Electoral accountability requires what Mayhew (1974) famously called the electoral connection: what links politicians to voters is their desire for reelection and their ability to secure it by performing well in office. Though political parties play a fundamental role in maintaining that connection, ensuring support for incumbents through partisan loyalty and incentivizing good performance, scholars know little about the impact on the electoral connection when party systems collapse.
Through a sub-national study of Peruvian mayoral politics, I show that where parties are weak, the electoral connection becomes vulnerable to breakdown unless institutions of governmental oversight are sufficiently strong. Using an original survey, conjoint experiment, qualitative interviews and analysis of electoral, administrative and census data, I document a set of empirical findings that suggest an electoral dis-connection in Peruvian politics: an incumbency disadvantage; voter rejection of the premise of re-election itself; and a preference for challengers even over incumbents who perform well.

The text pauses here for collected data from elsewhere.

-- pv_equiv track=rewrite | github.com/jennharw/Algorithm | test1.py | include3inclock
-- ===== SOURCE A (Python) =====
-- def include3inclock(n):
--     #00시 00분 00초 ~ N시 00분 00초
--
--     result = 0
--     #완전탐색
--
--     for i in range(n+1) :
--         for j in range(60):
--             for k in range(60):
--                 if '3' in str(i) + str(j) + str(k):
--                     result += 1
--
--     return result
-- ===== SOURCE B (Python) =====
-- def include3inclock(n):
--     # 1575 = 3600 - 45*45: minute-second pairs whose digits contain '3'
--     # (45 of the 60 values 0..59 are '3'-free). Per hour: 3600 if the hour
--     # itself shows a '3', else 1575.  Drops the inner 60x60 scan.
--     total = 0
--     for i in range(n + 1):
--         total += 3600 if '3' in str(i) else 1575
--     return total
-- ===== Notes on version B (the rewrite author's own statement) =====
-- stated objective: faster
-- what changed: B replaces the inner 60x60 minute-second scan per hour by the precomputed constant 1575 (= 3600 - 45*45 pairs containing a '3'), adding 3600 for hours whose own digits contain '3'.
import Mathlib
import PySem

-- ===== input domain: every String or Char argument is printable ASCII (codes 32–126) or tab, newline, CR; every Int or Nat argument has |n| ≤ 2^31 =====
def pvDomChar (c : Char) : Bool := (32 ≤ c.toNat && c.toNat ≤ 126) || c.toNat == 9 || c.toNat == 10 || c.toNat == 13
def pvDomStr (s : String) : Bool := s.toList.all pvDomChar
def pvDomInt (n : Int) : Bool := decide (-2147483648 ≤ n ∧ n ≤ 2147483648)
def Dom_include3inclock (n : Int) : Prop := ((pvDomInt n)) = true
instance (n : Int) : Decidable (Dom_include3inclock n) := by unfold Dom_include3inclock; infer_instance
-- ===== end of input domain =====

-- B drops A's inner 60x60 minute-second scan: per hour it adds the precomputed
-- constant 1575 (minute-second pairs whose digits contain '3'), or 3600 when the
-- hour's own digits contain '3' (objective: faster by a constant factor).

-- ===== PORT A =====
-- triple loop: for i in range(n+1): for j in range(60): for k in range(60):
--   if '3' in str(i)+str(j)+str(k): result += 1
def include3inclock (n : Int) : Int :=
  (PySem.List.pyRange 0 (n + 1) 1).foldl (fun result i =>
    (PySem.List.pyRange 0 60 1).foldl (fun result j =>
      (PySem.List.pyRange 0 60 1).foldl (fun result k =>
        if PySem.Chars.isIn ['3']
            (PySem.Int.toChars i ++ PySem.Int.toChars j ++ PySem.Int.toChars k)
        then result + 1 else result) result) result) 0

-- ===== PORT B =====
-- single loop: total += 3600 if '3' in str(i) else 1575
def include3inclock_alt (n : Int) : Int :=
  (PySem.List.pyRange 0 (n + 1) 1).foldl (fun total i =>
    total + (if PySem.Chars.isIn ['3'] (PySem.Int.toChars i) then 3600 else 1575)) 0

-- ===== PRECONDITION & SPEC =====
def Spec_include3inclock (n : Int) (out : Int) : Prop := out = include3inclock_alt n
instance (n : Int) (out : Int) : Decidable (Spec_include3inclock n out) := by unfold Spec_include3inclock; infer_instance

-- ===== CLAIM (what is proved, stated in full; the proofs are below) =====
def Claim_equal_include3inclock : Prop := ∀ (n : Int), Dom_include3inclock n → Spec_include3inclock n (include3inclock n)

-- ===== LEMMAS AND PROOFS =====

-- pointwise-equal step functions give equal folds
theorem pv_foldl_ext {α β : Type} (f g : α → β → α) (l : List β) (a : α)
    (h : ∀ r x, x ∈ l → f r x = g r x) : l.foldl f a = l.foldl g a := by
  induction l generalizing a with
  | nil => rfl
  | cons x t ih =>
    simp only [List.foldl_cons, h a x (List.mem_cons_self)]
    exact ih _ (fun r y hy => h r y (List.mem_cons_of_mem x hy))

-- a single-character substring test is membership
theorem pv_isIn_singleton (c : Char) (s : List Char) :
    PySem.Chars.isIn [c] s = true ↔ c ∈ s :=
  (PySem.Chars.isIn_iff_infix _ _).trans (List.singleton_infix_iff c s)

-- '3' in (xs ++ ys)  =  '3' in xs  or  '3' in ys
theorem pv_isIn_singleton_append (c : Char) (xs ys : List Char) :
    PySem.Chars.isIn [c] (xs ++ ys)
      = (PySem.Chars.isIn [c] xs || PySem.Chars.isIn [c] ys) := by
  rw [Bool.eq_iff_iff, Bool.or_eq_true]
  simp only [pv_isIn_singleton, List.mem_append]

-- an accumulate-by-g fold shifts its accumulator
theorem pv_foldl_addmap (g : Int → Int) (l : List Int) (r : Int) :
    l.foldl (fun r x => r + g x) r = r + (l.map g).sum := by
  induction l generalizing r with
  | nil => simp
  | cons x t ih => simp only [List.foldl_cons, List.map_cons, List.sum_cons, ih]; ring

-- A's inner 60x60 double loop, for one hour i, adds exactly B's per-hour constant
set_option maxRecDepth 200000 in
theorem pv_inner (i r : Int) :
    (PySem.List.pyRange 0 60 1).foldl (fun result j =>
      (PySem.List.pyRange 0 60 1).foldl (fun result k =>
        if PySem.Chars.isIn ['3']
            (PySem.Int.toChars i ++ PySem.Int.toChars j ++ PySem.Int.toChars k)
        then result + 1 else result) result) r
      = r + (if PySem.Chars.isIn ['3'] (PySem.Int.toChars i) then 3600 else 1575) := by
  have hsplit : ∀ j k : Int,
      PySem.Chars.isIn ['3']
          (PySem.Int.toChars i ++ PySem.Int.toChars j ++ PySem.Int.toChars k)
        = (PySem.Chars.isIn ['3'] (PySem.Int.toChars i)
            || PySem.Chars.isIn ['3'] (PySem.Int.toChars j ++ PySem.Int.toChars k)) := by
    intro j k
    rw [List.append_assoc, pv_isIn_singleton_append]
  by_cases hi : PySem.Chars.isIn ['3'] (PySem.Int.toChars i) = true
  · -- the hour shows a '3': every one of the 3600 iterations counts
    simp only [hsplit, hi, Bool.true_or, if_true]
    calc (PySem.List.pyRange 0 60 1).foldl (fun result _ =>
            (PySem.List.pyRange 0 60 1).foldl (fun result _ => result + 1) result) r
        = (PySem.List.pyRange 0 60 1).foldl (fun result _ => result + (60:Int)) r := by
          apply pv_foldl_ext
          intro s _ _
          have h := pv_foldl_addmap (fun _ => (1:Int)) (PySem.List.pyRange 0 60 1) s
          rw [h]
          norm_num [show (((PySem.List.pyRange 0 60 1).map (fun _ => (1:Int))).sum = 60) from by decide]
      _ = r + 3600 := by
          rw [pv_foldl_addmap (fun _ => (60:Int))]
          norm_num [show (((PySem.List.pyRange 0 60 1).map (fun _ => (60:Int))).sum = 3600) from by decide]
  · -- '3'-free hour: the count no longer depends on i; it is the constant 1575
    rw [Bool.not_eq_true] at hi
    simp only [hsplit, hi, Bool.false_or, if_neg (by simp : ¬ (false = true))]
    calc (PySem.List.pyRange 0 60 1).foldl (fun result j =>
          (PySem.List.pyRange 0 60 1).foldl (fun result k =>
            if PySem.Chars.isIn ['3'] (PySem.Int.toChars j ++ PySem.Int.toChars k)
            then result + 1 else result) result) r
        = (PySem.List.pyRange 0 60 1).foldl (fun result j =>
            result + ((PySem.List.pyRange 0 60 1).map (fun k =>
              if PySem.Chars.isIn ['3'] (PySem.Int.toChars j ++ PySem.Int.toChars k)
              then (1:Int) else 0)).sum) r := by
          apply pv_foldl_ext
          intro s j _
          have h := pv_foldl_addmap (fun k =>
            if PySem.Chars.isIn ['3'] (PySem.Int.toChars j ++ PySem.Int.toChars k)
            then (1:Int) else 0) (PySem.List.pyRange 0 60 1) s
          rw [← h]
          apply pv_foldl_ext
          intro t k _
          by_cases hc : PySem.Chars.isIn ['3'] (PySem.Int.toChars j ++ PySem.Int.toChars k) = true
          · simp [hc]
          · simp [hc]
      _ = r + ((PySem.List.pyRange 0 60 1).map (fun j =>
              ((PySem.List.pyRange 0 60 1).map (fun k =>
                if PySem.Chars.isIn ['3'] (PySem.Int.toChars j ++ PySem.Int.toChars k)
                then (1:Int) else 0)).sum)).sum := pv_foldl_addmap _ _ r
      _ = r + 1575 := by
          rw [show ((PySem.List.pyRange 0 60 1).map (fun j =>
              ((PySem.List.pyRange 0 60 1).map (fun k =>
                if PySem.Chars.isIn ['3'] (PySem.Int.toChars j ++ PySem.Int.toChars k)
                then (1:Int) else 0)).sum)).sum = 1575 from by decide]

-- ===== VERDICT (by name: the statement is the Claim_ definition above) =====
theorem include3inclock_spec : Claim_equal_include3inclock := by
  intro n _
  unfold Spec_include3inclock include3inclock include3inclock_alt
  apply pv_foldl_ext
  intro result i _
  exact pv_inner i result
-- ===== CLAIM (what is proved, stated in full; the proofs are below) =====
def Claim_unchanged_filter_candidates_by_support : Prop := ∀ (candidates : List (List String)) (transformed_log : List (String × List String)) (labels : List (String × String)) (support_true : Int) (support_false : Int), Dom_filter_candidates_by_support candidates transformed_log labels support_true support_false → Pre_filter_candidates_by_support candidates transformed_log labels support_true support_false → Spec_filter_candidates_by_support candidates transformed_log labels support_true support_false (filter_candidates_by_support candidates transformed_log labels support_true support_false)
def Claim_changed_filter_candidates_by_support : Prop := Dom_filter_candidates_by_support (pvDiffWitness_filter_candidates_by_support.1) (pvDiffWitness_filter_candidates_by_support.2.1) (pvDiffWitness_filter_candidates_by_support.2.2.1) (pvDiffWitness_filter_candidates_by_support.2.2.2.1) (pvDiffWitness_filter_candidates_by_support.2.2.2.2) ∧ Pre_filter_candidates_by_support (pvDiffWitness_filter_candidates_by_support.1) (pvDiffWitness_filter_candidates_by_support.2.1) (pvDiffWitness_filter_candidates_by_support.2.2.1) (pvDiffWitness_filter_candidates_by_support.2.2.2.1) (pvDiffWitness_filter_candidates_by_support.2.2.2.2) ∧ D_filter_candidates_by_support (pvDiffWitness_filter_candidates_by_support.1) (pvDiffWitness_filter_candidates_by_support.2.1) (pvDiffWitness_filter_candidates_by_support.2.2.1) (pvDiffWitness_filter_candidates_by_support.2.2.2.1) (pvDiffWitness_filter_candidates_by_support.2.2.2.2) ∧ filter_candidates_by_support (pvDiffWitness_filter_candidates_by_support.1) (pvDiffWitness_filter_candidates_by_support.2.1) (pvDiffWitness_filter_candidates_by_support.2.2.1) (pvDiffWitness_filter_candidates_by_support.2.2.2.1) (pvDiffWitness_filter_candidates_by_support.2.2.2.2) = pvDiffWitnessOut_filter_candidates_by_support.1 ∧ filter_candidates_by_support_alt (pvDiffWitness_filter_candidates_by_support.1) (pvDiffWitness_filter_candidates_by_support.2.1) (pvDiffWitness_filter_candidates_by_support.2.2.1) (pvDiffWitness_filter_candidates_by_support.2.2.2.1) (pvDiffWitness_filter_candidates_by_support.2.2.2.2) = pvDiffWitnessOut_filter_candidates_by_support.2 ∧ pvDiffWitnessOut_filter_candidates_by_support.1 ≠ pvDiffWitnessOut_filter_candidates_by_support.2
def Claim_exact_filter_candidates_by_support : Prop := ∀ (candidates : List (List String)) (transformed_log : List (String × List String)) (labels : List (String × String)) (support_true : Int) (support_false : Int), Dom_filter_candidates_by_support candidates transformed_log labels support_true support_false → Pre_filter_candidates_by_support candidates transformed_log labels support_true support_false → D_filter_candidates_by_support candidates transformed_log labels support_true support_false → filter_candidates_by_support candidates transformed_log labels support_true support_false ≠ filter_candidates_by_support_alt candidates transformed_log labels support_true support_false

I then present evidence for my argument that weak oversight explains the electoral connection breakdown. The persistent poor performance that ineffective oversight tends to generate leads voters to doubt politicians' intrinsic motivation. Voters also credit on-the-job learning with incumbents becoming better able to evade governmental controls in a subsequent term, with ineffective sanctions meaning they are more likely to act on their new knowledge. For incumbents, then, voters doubt both their internal drive to excel and the external constraints on their behavior if re-elected. The result is voter skepticism about the benefits of re-election and the potential performance of re-elected mayors, even for incumbents who performed well.
The consequences of an electoral dis-connection are severe, limiting accountability and weakening democracy more broadly. As the conclusion details, other countries with similarly weak parties and frail oversight institutions may be headed toward an electoral connection breakdown. The Peru case, then, offers insights about the drivers of the electoral dis-connection, its political consequences and ways it may be repaired.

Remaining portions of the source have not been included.